RF: With my WOMBAT updates incorporated this new code, could get rid off ACCESS-CM preprocessor directives.
NH: In the future can put work into calculating those fields correctly in the ice model. Not a huge amount of work. Will then have river runoff, land ice runoff and land ice melt heat.
NH: New executables have another change, support different numbers of coupling fields. Land/ice coupling fields are optional. At runtime figures out what coupling fields used. Dependent on namcouple being consistent. Coded internally as a maximum set of coupling fields. You can take coupling fields out but not add new ones. Possibly useful for others. Not a fully flexible coupling framework.
NH: Working on ak-dev branch. Harmonising namcouple files. Have a lot of configuration fields, but a lot ignored. Could use same namcouple in all configs, but in practice might leave them looking a little different. They include the timestep in them, but ignored. Could set to zero? AH: Or a flag value that is obviously ignored?
NH: Only three variables used in namcouple. Rest ignored, bust must parse properly. Needs cruft to make it parse. Never liked namcouple. Completely inflexible, values must be changed in multiple places.
AK: On version Oasis3-mct2, have they improved it in new version?
NH: Can now bunch fields together, pass a single 3d field instead of many 2d fields. Should improve performance. RF: Not through namcouple at all. Just a function call.
MW: What does OASIS do now? NH: Just doing routing. Which is done by MCT anyway. Remapping done by ESMF. Coupler meant to do 3 things, config, remap and routing.

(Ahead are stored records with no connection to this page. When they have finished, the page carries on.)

theorem pv_cell_eq (board : List (List Int)) (row col di dj : Int)
    (hb : 0 ≤ row + di ∧ row + di < (board.length : Int)) :
    (if ¬(di = 0 ∧ dj = 0) ∧ 0 ≤ col + dj ∧
        col + dj < ((board.getD (row + di).toNat []).length : Int)
     then [[row + di, col + dj]] else ([] : List (List Int)))
    = pvCell board row col (row + di) (col + dj) := by
  unfold pvCell
  by_cases hy : 0 ≤ col + dj ∧ col + dj < ((board.getD (row + di).toNat []).length : Int)
  · rw [if_pos hy]
    have hv : is_valid_position board (row + di) (col + dj) = some true :=
      pv_ivp_true board _ _ hb.1 hb.2 hy.1 hy.2
    by_cases hc : di = 0 ∧ dj = 0
    · obtain ⟨e1, e2⟩ := hc
      subst e1; subst e2
      simp
    · rw [if_pos ⟨hc, hy⟩, if_pos ⟨hv, fun h => hc ⟨by omega, by omega⟩⟩]
  · rw [if_neg (fun h => hy h.2), if_neg hy]

theorem pv_B_nf (board : List (List Int)) (row col : Int) :
    get_neighbour_positions_alt board row col
      = pvRow board row col (row - 1) ++ (pvRow board row col row ++ pvRow board row col (row + 1)) := by
  unfold get_neighbour_positions_alt
  have hcong : ∀ (acc : List (List Int)) (di : Int), di ∈ ([-1, 0, 1] : List Int) →
      (if 0 ≤ row + di ∧ row + di < (board.length : Int) then
        ([-1, 0, 1] : List Int).foldl (fun acc2 dj =>
          if ¬(di = 0 ∧ dj = 0) ∧ 0 ≤ col + dj ∧
             col + dj < ((board.getD (row + di).toNat []).length : Int)
          then acc2 ++ [[row + di, col + dj]] else acc2) acc
      else acc)
      = acc ++ (if 0 ≤ row + di ∧ row + di < (board.length : Int) then
                  pvRowBody board row col (row + di) else []) := by
    intro acc di _
    by_cases hg : 0 ≤ row + di ∧ row + di < (board.length : Int)
    · rw [if_pos hg, if_pos hg]
      calc ([-1, 0, 1] : List Int).foldl (fun acc2 dj =>
             if ¬(di = 0 ∧ dj = 0) ∧ 0 ≤ col + dj ∧
                col + dj < ((board.getD (row + di).toNat []).length : Int)
             then acc2 ++ [[row + di, col + dj]] else acc2) acc
          = acc ++ ([-1, 0, 1] : List Int).flatMap (fun dj =>
              if ¬(di = 0 ∧ dj = 0) ∧ 0 ≤ col + dj ∧
                 col + dj < ((board.getD (row + di).toNat []).length : Int)
              then [[row + di, col + dj]] else []) := pv_foldl_if_app _ _ _ _
        _ = acc ++ pvRowBody board row col (row + di) := by
            congr 1
            rw [List.flatMap_cons, List.flatMap_cons, List.flatMap_cons, List.flatMap_nil,
                List.append_nil]
            rw [pv_cell_eq board row col di (-1) hg, pv_cell_eq board row col di 0 hg,
                pv_cell_eq board row col di 1 hg]
            rw [show col + (-1 : Int) = col - 1 from by ring, show col + (0 : Int) = col from by ring]
            rfl
    · rw [if_neg hg, if_neg hg, List.append_nil]
  trans (([-1, 0, 1] : List Int).foldl (fun acc (di : Int) =>
      acc ++ (if 0 ≤ row + di ∧ row + di < (board.length : Int) then
        pvRowBody board row col (row + di) else [])) [])
  · apply PySem.List.foldl_congr_mem
    exact hcong
  · rw [PySem.List.foldl_append_eq_flatMap, List.nil_append,
        List.flatMap_cons, List.flatMap_cons, List.flatMap_cons, List.flatMap_nil, List.append_nil]
    rw [show row + (-1 : Int) = row - 1 from by ring, show row + (0 : Int) = row from by ring]
    rfl

-- ===== VERDICT (by name: the statement is the Claim_ definition above) =====
theorem get_neighbour_positions_spec : Claim_equal_get_neighbour_positions := by
  intro board row col _
  unfold Spec_get_neighbour_positions
  rw [pv_A_nf, pv_B_nf]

Made libaccessom2 do as much as possible automatically. So OASIS does very little. Still using API, so would require effort to remove.
MW: Know about NUOPC? NCAR is using it. NH: Coupling API. If all use the same API then can go plug and play. MW: MOM6 has a NUOPC driver. NH: In the future would to look at OASIS4, but probably just chuck OASIS, use MCT to do the routing and ESMF to do remapping. MW: NCAR dropped MCT. NH: MCT is a small team. AK: Something that would suit ACCESS-CM. Any critical things that rely on OASIS? MW: At mercy of UM. Probably still use OASIS due to Europe. NH: Not using ESMF, so using OASIS a lot more than we are. Might never change because of that. AK: Even moving to v4 would require coordination with CM2. NH: Nicer and cleaner, but no clear benefit.

Updated ACCESS-OM2 model configs

AK: 3 different tags. 1.3.1, 1.4 in works. ak-dev new tag. 1.4 intended to be minimal other than change in JRA55-do version. ak-dev making more extensive changes. Ussing mppccombine-fast for tenth. Output compressed data and use fast collation. Not worthwhile for 1 deg. With 0.25 output uncompressed and use mppnccombine to do compression. Hopefully output will be a reasonable size.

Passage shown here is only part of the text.